Famous Father Girl by Jamie Bernstein

Famous Father Girl by Jamie Bernstein

Author:Jamie Bernstein
Language: eng
Format: epub
Publisher: HarperCollins
Published: 2018-05-04T04:00:00+00:00

I arrived at the Dakota. Oohs and aahs over my very red dress. Mummy said I looked swell. But LB had a problem. He wanted me to tie up the strings that hang from the collar. “But they’re supposed to hang loose like that,” I explained. “That’s impossible,” he said. “Come on, tie them up.” “No, really, it’s okay, Daddy.” “Tie them up! You look like a slut!” he roared. He was half playing with me, making a fuss for the fun of fussing with me. “Ask Mummy,” I said. “Go ahead, ask her!” Mummy said that just the other night she’d seen some chic woman wearing her shirt that way. LB was undaunted. He started in with me all over again.

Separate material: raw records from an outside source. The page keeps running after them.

-- pv_equiv track=rewrite | github.com/SophiaMFerreira/Simulated_Annealing_Roteamento_Robo | RR_SA_NadineSophia.py | removeCiclos
-- ===== SOURCE A (Python) =====
-- def removeCiclos(rota, inicioCorte, fimCorte):
--     if(len(rota) < 2):
--         return rota;
--
--     if(rota[inicioCorte] in rota[fimCorte:]):
--         return removeCiclos(rota, inicioCorte, fimCorte + 1);
--
--     elif(inicioCorte != fimCorte):
--         rota = rota[:inicioCorte + 1] + rota[fimCorte:];
--         inicioCorte = 0;
--         fimCorte = 0;
--         return rota;
-- ===== SOURCE B (Python) =====
-- def removeCiclos(rota, inicioCorte, fimCorte):
--     if len(rota) < 2:
--         return rota
--     v = rota[inicioCorte]
--     if v in rota[fimCorte:]:
--         fimCorte = len(rota) - rota[::-1].index(v)
--     return rota[:inicioCorte + 1] + rota[fimCorte:]
-- ===== Notes on version B (the rewrite author's own statement) =====
-- stated objective: alternative
-- what changed: A searches for the splice point by recursing with fimCorte+1 and re-scanning rota[fimCorte:] for membership at every step; B finds the last occurrence of rota[inicioCorte] with one backward scan (rota[::-1].index) and builds the spliced route with a single slice concatenation, no recursion; Pre_ excludes only the inputs where A raises IndexError (len(rota) >= 2 with inicioCorte out of range).
import Mathlib
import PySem

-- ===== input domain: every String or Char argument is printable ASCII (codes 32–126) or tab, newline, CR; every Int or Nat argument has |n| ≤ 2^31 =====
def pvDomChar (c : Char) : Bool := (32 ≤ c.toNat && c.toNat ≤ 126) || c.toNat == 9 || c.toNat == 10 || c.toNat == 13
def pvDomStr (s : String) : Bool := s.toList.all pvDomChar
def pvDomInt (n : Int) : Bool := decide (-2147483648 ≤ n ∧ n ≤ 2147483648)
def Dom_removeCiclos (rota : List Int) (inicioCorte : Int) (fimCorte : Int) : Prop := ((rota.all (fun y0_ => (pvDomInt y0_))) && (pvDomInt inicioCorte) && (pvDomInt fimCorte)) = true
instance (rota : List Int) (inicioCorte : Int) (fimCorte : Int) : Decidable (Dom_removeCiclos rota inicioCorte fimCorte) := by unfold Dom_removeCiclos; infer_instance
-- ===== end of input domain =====

-- B replaces A's recursive repeated-membership search by one backward scan for the last
-- occurrence of rota[inicioCorte] plus a single splice (objective: alternative).


-- termination helper for port A: recursion only happens while rota[fimCorte:] is nonempty
theorem pv_lt_of_mem_slice_from {v : Int} {xs : List Int} {a : Int}
    (h : v ∈ PySem.List.slice xs (some a) none) : a < (xs.length : Int) := by
  by_cases ha : a < 0
  · exact lt_of_lt_of_le ha (by exact_mod_cast Int.natCast_nonneg xs.length)
  · rw [PySem.List.slice_from xs (by omega)] at h
    have hne : xs.drop a.toNat ≠ [] := by
      intro hnil; rw [hnil] at h; exact List.not_mem_nil h
    rw [ne_eq, List.drop_eq_nil_iff] at hne
    omega

-- ===== PORT A =====
def removeCiclos (rota : List Int) (inicioCorte : Int) (fimCorte : Int) : List Int :=
  if rota.length < 2 then rota
  else
    match PySem.List.pyGet? rota inicioCorte with
    | none => []   -- rota[inicioCorte] raises IndexError; excluded by Pre_
    | some v =>
      if v ∈ PySem.List.slice rota (some fimCorte) none then
        removeCiclos rota inicioCorte (fimCorte + 1)
      else if inicioCorte ≠ fimCorte then
        PySem.List.slice rota none (some (inicioCorte + 1)) ++
          PySem.List.slice rota (some fimCorte) none
      else []   -- Python falls off the end returning None; excluded by Pre_
termination_by ((rota.length : Int) - fimCorte).toNat
decreasing_by
  have := pv_lt_of_mem_slice_from ‹_›
  omega

-- ===== PORT B =====
def removeCiclos_alt (rota : List Int) (inicioCorte : Int) (fimCorte : Int) : List Int :=
  if rota.length < 2 then rota
  else
    match PySem.List.pyGet? rota inicioCorte with
    | none => []   -- rota[inicioCorte] raises IndexError; excluded by Pre_
    | some v =>
      let f : Int :=
        if v ∈ PySem.List.slice rota (some fimCorte) none then
          -- fimCorte = len(rota) - rota[::-1].index(v); v ∈ rota here so .index cannot raise
          (rota.length : Int) - ((PySem.List.index? rota.reverse v).getD 0 : Nat)
        else fimCorte
      PySem.List.slice rota none (some (inicioCorte + 1)) ++
        PySem.List.slice rota (some f) none

-- ===== PRECONDITION & SPEC =====
-- Pre_ excludes exactly the inputs where Python A does not return normally: when len(rota) ≥ 2
-- and inicioCorte is out of range, rota[inicioCorte] raises IndexError.
def Pre_removeCiclos (rota : List Int) (inicioCorte : Int) (fimCorte : Int) : Prop :=
  rota.length < 2 ∨ (-(rota.length : Int) ≤ inicioCorte ∧ inicioCorte < (rota.length : Int))
instance (rota : List Int) (inicioCorte : Int) (fimCorte : Int) : Decidable (Pre_removeCiclos rota inicioCorte fimCorte) := by unfold Pre_removeCiclos; infer_instance
def pvWitness_removeCiclos : List Int × Int × Int := ([1, 2, 1, 3], 0, 1)

def Spec_removeCiclos (rota : List Int) (inicioCorte : Int) (fimCorte : Int) (out : List Int) : Prop := out = removeCiclos_alt rota inicioCorte fimCorte
instance (rota : List Int) (inicioCorte : Int) (fimCorte : Int) (out : List Int) : Decidable (Spec_removeCiclos rota inicioCorte fimCorte out) := by unfold Spec_removeCiclos; infer_instance

-- ===== CLAIM (what is proved, stated in full; the proofs are below) =====
def Claim_equal_removeCiclos : Prop := ∀ (rota : List Int) (inicioCorte : Int) (fimCorte : Int), Dom_removeCiclos rota inicioCorte fimCorte → Pre_removeCiclos rota inicioCorte fimCorte → Spec_removeCiclos rota inicioCorte fimCorte (removeCiclos rota inicioCorte fimCorte)

-- ===== LEMMAS AND PROOFS =====

-- the index of the LAST occurrence of v in rota (meaningful when v ∈ rota)
def pvJ (rota : List Int) (v : Int) : Nat :=
  rota.length - 1 - (PySem.List.index? rota.reverse v).getD 0

-- the tail both programs append after rota[:inicioCorte+1]
def pvTail (rota : List Int) (v : Int) (f : Int) : List Int :=
  if v ∈ PySem.List.slice rota (some f) none then rota.drop (pvJ rota v + 1)
  else PySem.List.slice rota (some f) none

theorem pvJ_spec (rota : List Int) (v : Int) (hv : v ∈ rota) :
    pvJ rota v < rota.length ∧ rota[pvJ rota v]? = some v ∧
      (∀ m : Nat, pvJ rota v < m → rota[m]? ≠ some v) ∧
      ((pvJ rota v : Int) = (rota.length : Int) - 1 - ((PySem.List.index? rota.reverse v).getD 0 : Nat)) := by
  have hvr : v ∈ rota.reverse := by simpa using hv
  have hsome : (PySem.List.index? rota.reverse v).isSome = true :=
    (PySem.List.index?_isSome_iff _ _).mpr hvr
  obtain ⟨k, hk⟩ := Option.isSome_iff_exists.mp hsome
  obtain ⟨hklt, hget, hfirst⟩ := PySem.List.getElem_of_index?_eq_some hk
  rw [List.length_reverse] at hklt
  have hk' : List.idxOf? v rota.reverse = some k := by simpa using hk
  have hJ : pvJ rota v = rota.length - 1 - k := by simp [pvJ, hk']
  have hgetJ : rota[rota.length - 1 - k]'(by omega) = v := by
    rw [← hget]; rw [List.getElem_reverse]
  refine ⟨by omega, ?_, ?_, ?_⟩
  · rw [hJ, List.getElem?_eq_getElem (by omega), hgetJ]
  · intro m hm hcon
    have hmlt : m < rota.length := by
      by_contra hge
      rw [List.getElem?_eq_none (by omega)] at hcon
      simp at hcon
    rw [List.getElem?_eq_getElem hmlt] at hcon
    have hmv : rota[m]'hmlt = v := Option.some.inj hcon
    have : rota.reverse[rota.length - 1 - m]'(by rw [List.length_reverse]; omega) ≠ v := by
      apply hfirst; rw [hJ] at hm; omega
    apply this
    rw [List.getElem_reverse]
    have : rota.length - 1 - (rota.length - 1 - m) = m := by omega
    simp_rw [this]; exact hmv
  · rw [hJ, hk]; simp; omega

theorem pv_mem_drop_iff (rota : List Int) (v : Int) (hv : v ∈ rota) (s : Nat) :
    v ∈ rota.drop s ↔ s ≤ pvJ rota v := by
  obtain ⟨hlt, hget, hlast, -⟩ := pvJ_spec rota v hv
  constructor
  · intro hmem
    obtain ⟨t, ht, hgt⟩ := List.mem_iff_getElem.mp hmem
    rw [List.getElem_drop] at hgt
    have hst : s + t < rota.length := by have := List.length_drop (i := s) (l := rota); omega
    by_contra hgtJ
    exact hlast (s + t) (by omega) (by rw [List.getElem?_eq_getElem hst, hgt])
  · intro hs
    have hlen : pvJ rota v - s < (rota.drop s).length := by rw [List.length_drop]; omega
    have : (rota.drop s)[pvJ rota v - s]'hlen = v := by
      rw [List.getElem_drop]
      have hi : s + (pvJ rota v - s) = pvJ rota v := by omega
      simp_rw [hi]
      have := List.getElem?_eq_getElem (l := rota) (i := pvJ rota v) hlt
      rw [this] at hget; exact Option.some.inj hget
    rw [← this]; exact List.getElem_mem _

theorem pv_clampIdx_int (len : Nat) (a : Int) :
    (PySem.List.clampIdx len a : Int) = if a < 0 then max 0 ((len : Int) + a) else min a len := by
  by_cases ha : a < 0
  · have hrw : a = -(((-a).toNat : Nat) : Int) := by omega
    rw [if_pos ha, hrw, PySem.List.clampIdx_neg_natCast len _ (by omega)]
    omega
  · have hrw : a = ((a.toNat : Nat) : Int) := by omega
    rw [if_neg ha, hrw, PySem.List.clampIdx_natCast]
    omega

theorem pv_mem_slice_iff (rota : List Int) (v : Int) (hv : v ∈ rota) (f : Int) :
    v ∈ PySem.List.slice rota (some f) none ↔
      ((PySem.List.clampIdx rota.length f : Nat) : Int) ≤ (pvJ rota v : Int) := by
  rw [PySem.List.slice_some_none, pv_mem_drop_iff rota v hv]
  exact_mod_cast Iff.rfl

-- v = rota[i] always lies in rota[i:]
theorem pv_self_mem_slice (rota : List Int) (i v : Int)
    (hget : PySem.List.pyGet? rota i = some v) : v ∈ PySem.List.slice rota (some i) none := by
  have hrange : PySem.Raise.InRange rota.length i := by
    by_contra hc
    rw [← PySem.List.pyGet?_eq_none_iff] at hc
    rw [hc] at hget; simp at hget
  obtain ⟨h1, h2⟩ := hrange
  have hv : v ∈ rota := PySem.List.mem_of_pyGet?_eq_some rota hget
  rw [pv_mem_slice_iff rota v hv]
  obtain ⟨hlt, -, hlast, -⟩ := pvJ_spec rota v hv
  have hclamp := pv_clampIdx_int rota.length i
  by_cases hi : i < 0
  · have hk : i = -(((-i).toNat : Nat) : Int) := by omega
    rw [hk, PySem.List.pyGet?_neg_natCast rota _ (by omega) (by omega)] at hget
    have hJ : rota.length - (-i).toNat ≤ pvJ rota v := by
      by_contra hgt; exact hlast _ (by omega) hget
    rw [if_pos hi] at hclamp; omega
  · have hk : i = ((i.toNat : Nat) : Int) := by omega
    rw [hk, PySem.List.pyGet?_natCast] at hget
    have hJ : i.toNat ≤ pvJ rota v := by
      by_contra hgt; exact hlast _ (by omega) hget
    rw [if_neg hi] at hclamp; omega

theorem pv_tail_invariant (rota : List Int) (v f : Int) (hv : v ∈ rota)
    (hmem : v ∈ PySem.List.slice rota (some f) none) :
    pvTail rota v f = pvTail rota v (f + 1) := by
  rw [pvTail, pvTail, if_pos hmem]
  by_cases hm1 : v ∈ PySem.List.slice rota (some (f + 1)) none
  · rw [if_pos hm1]
  · rw [if_neg hm1]
    rw [pv_mem_slice_iff rota v hv] at hmem hm1
    have h1 := pv_clampIdx_int rota.length f
    have h2 := pv_clampIdx_int rota.length (f + 1)
    have hclamp : PySem.List.clampIdx rota.length (f + 1) = pvJ rota v + 1 := by
      split_ifs at h1 h2 <;> omega
    rw [PySem.List.slice_some_none, hclamp]

-- B's port, rewritten through pvTail
theorem pv_alt_eq (rota : List Int) (i f v : Int) (h2 : ¬ rota.length < 2)
    (hget : PySem.List.pyGet? rota i = some v) :
    removeCiclos_alt rota i f =
      PySem.List.slice rota none (some (i + 1)) ++ pvTail rota v f := by
  have hv : v ∈ rota := PySem.List.mem_of_pyGet?_eq_some rota hget
  obtain ⟨hlt, -, -, hcast⟩ := pvJ_spec rota v hv
  rw [removeCiclos_alt, if_neg h2, hget]
  dsimp only
  rw [pvTail]
  by_cases hmem : v ∈ PySem.List.slice rota (some f) none
  · rw [if_pos hmem, if_pos hmem]
    congr 1
    have heq : (rota.length : Int) - ((PySem.List.index? rota.reverse v).getD 0 : Nat)
        = ((pvJ rota v + 1 : Nat) : Int) := by push_cast; omega
    rw [heq, PySem.List.slice_from rota (by positivity), Int.toNat_natCast]
  · rw [if_neg hmem, if_neg hmem]

-- A's recursion computes the same splice
theorem pv_A_eq (rota : List Int) (i v : Int) (h2 : ¬ rota.length < 2)
    (hget : PySem.List.pyGet? rota i = some v) :
    ∀ (N : Nat) (f : Int), ((rota.length : Int) - f).toNat ≤ N →
      removeCiclos rota i f =
        PySem.List.slice rota none (some (i + 1)) ++ pvTail rota v f := by
  have hv : v ∈ rota := PySem.List.mem_of_pyGet?_eq_some rota hget
  intro N
  induction N with
  | zero =>
    intro f hf
    by_cases hmem : v ∈ PySem.List.slice rota (some f) none
    · have := pv_lt_of_mem_slice_from hmem; omega
    · rw [removeCiclos, if_neg h2, hget]
      dsimp only
      rw [if_neg hmem]
      have hne : i ≠ f := by
        intro hif; exact hmem (hif ▸ pv_self_mem_slice rota i v hget)
      rw [if_pos hne, pvTail, if_neg hmem]
  | succ N ih =>
    intro f hf
    by_cases hmem : v ∈ PySem.List.slice rota (some f) none
    · have hfn := pv_lt_of_mem_slice_from hmem
      rw [removeCiclos, if_neg h2, hget]
      dsimp only
      rw [if_pos hmem]
      rw [ih (f + 1) (by omega)]
      rw [pv_tail_invariant rota v f hv hmem]
    · rw [removeCiclos, if_neg h2, hget]
      dsimp only
      rw [if_neg hmem]
      have hne : i ≠ f := by
        intro hif; exact hmem (hif ▸ pv_self_mem_slice rota i v hget)
      rw [if_pos hne, pvTail, if_neg hmem]

-- ===== VERDICT (by name: the statement is the Claim_ definition above) =====
theorem removeCiclos_spec : Claim_equal_removeCiclos := by
  intro rota i f _hdom hpre
  unfold Spec_removeCiclos
  by_cases h2 : rota.length < 2
  · rw [removeCiclos, removeCiclos_alt, if_pos h2, if_pos h2]
  · have hrange : PySem.Raise.InRange rota.length i := by
      rcases hpre with h | h
      · exact absurd h h2
      · exact ⟨h.1, h.2⟩
    obtain ⟨v, hget⟩ : ∃ v, PySem.List.pyGet? rota i = some v := by
      cases hg : PySem.List.pyGet? rota i with
      | none => exact absurd hrange ((PySem.List.pyGet?_eq_none_iff rota i).mp hg)
      | some v => exact ⟨v, rfl⟩
    rw [pv_A_eq rota i v h2 hget (((rota.length : Int) - f).toNat) f le_rfl,
      pv_alt_eq rota i f v h2 hget]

Fortunately, Betty Bacall arrived, and LB’s attention was diverted for a while. Then he started in AGAIN about my shirt. He started coming after me to tie up my dress. Half laughing, I kept backing off and he kept advancing, all the way from the bar to the living room. “Jamie, Jamie . . . why do you hate me so much?” What was going on??

LB laughed and laughed at the Steve Martin show. He was completely won over. After all the comedy gags and hilarious insincerity and bouncing around, Steve played his banjo. The incredible serenity that was suddenly washing over the audience from that stage!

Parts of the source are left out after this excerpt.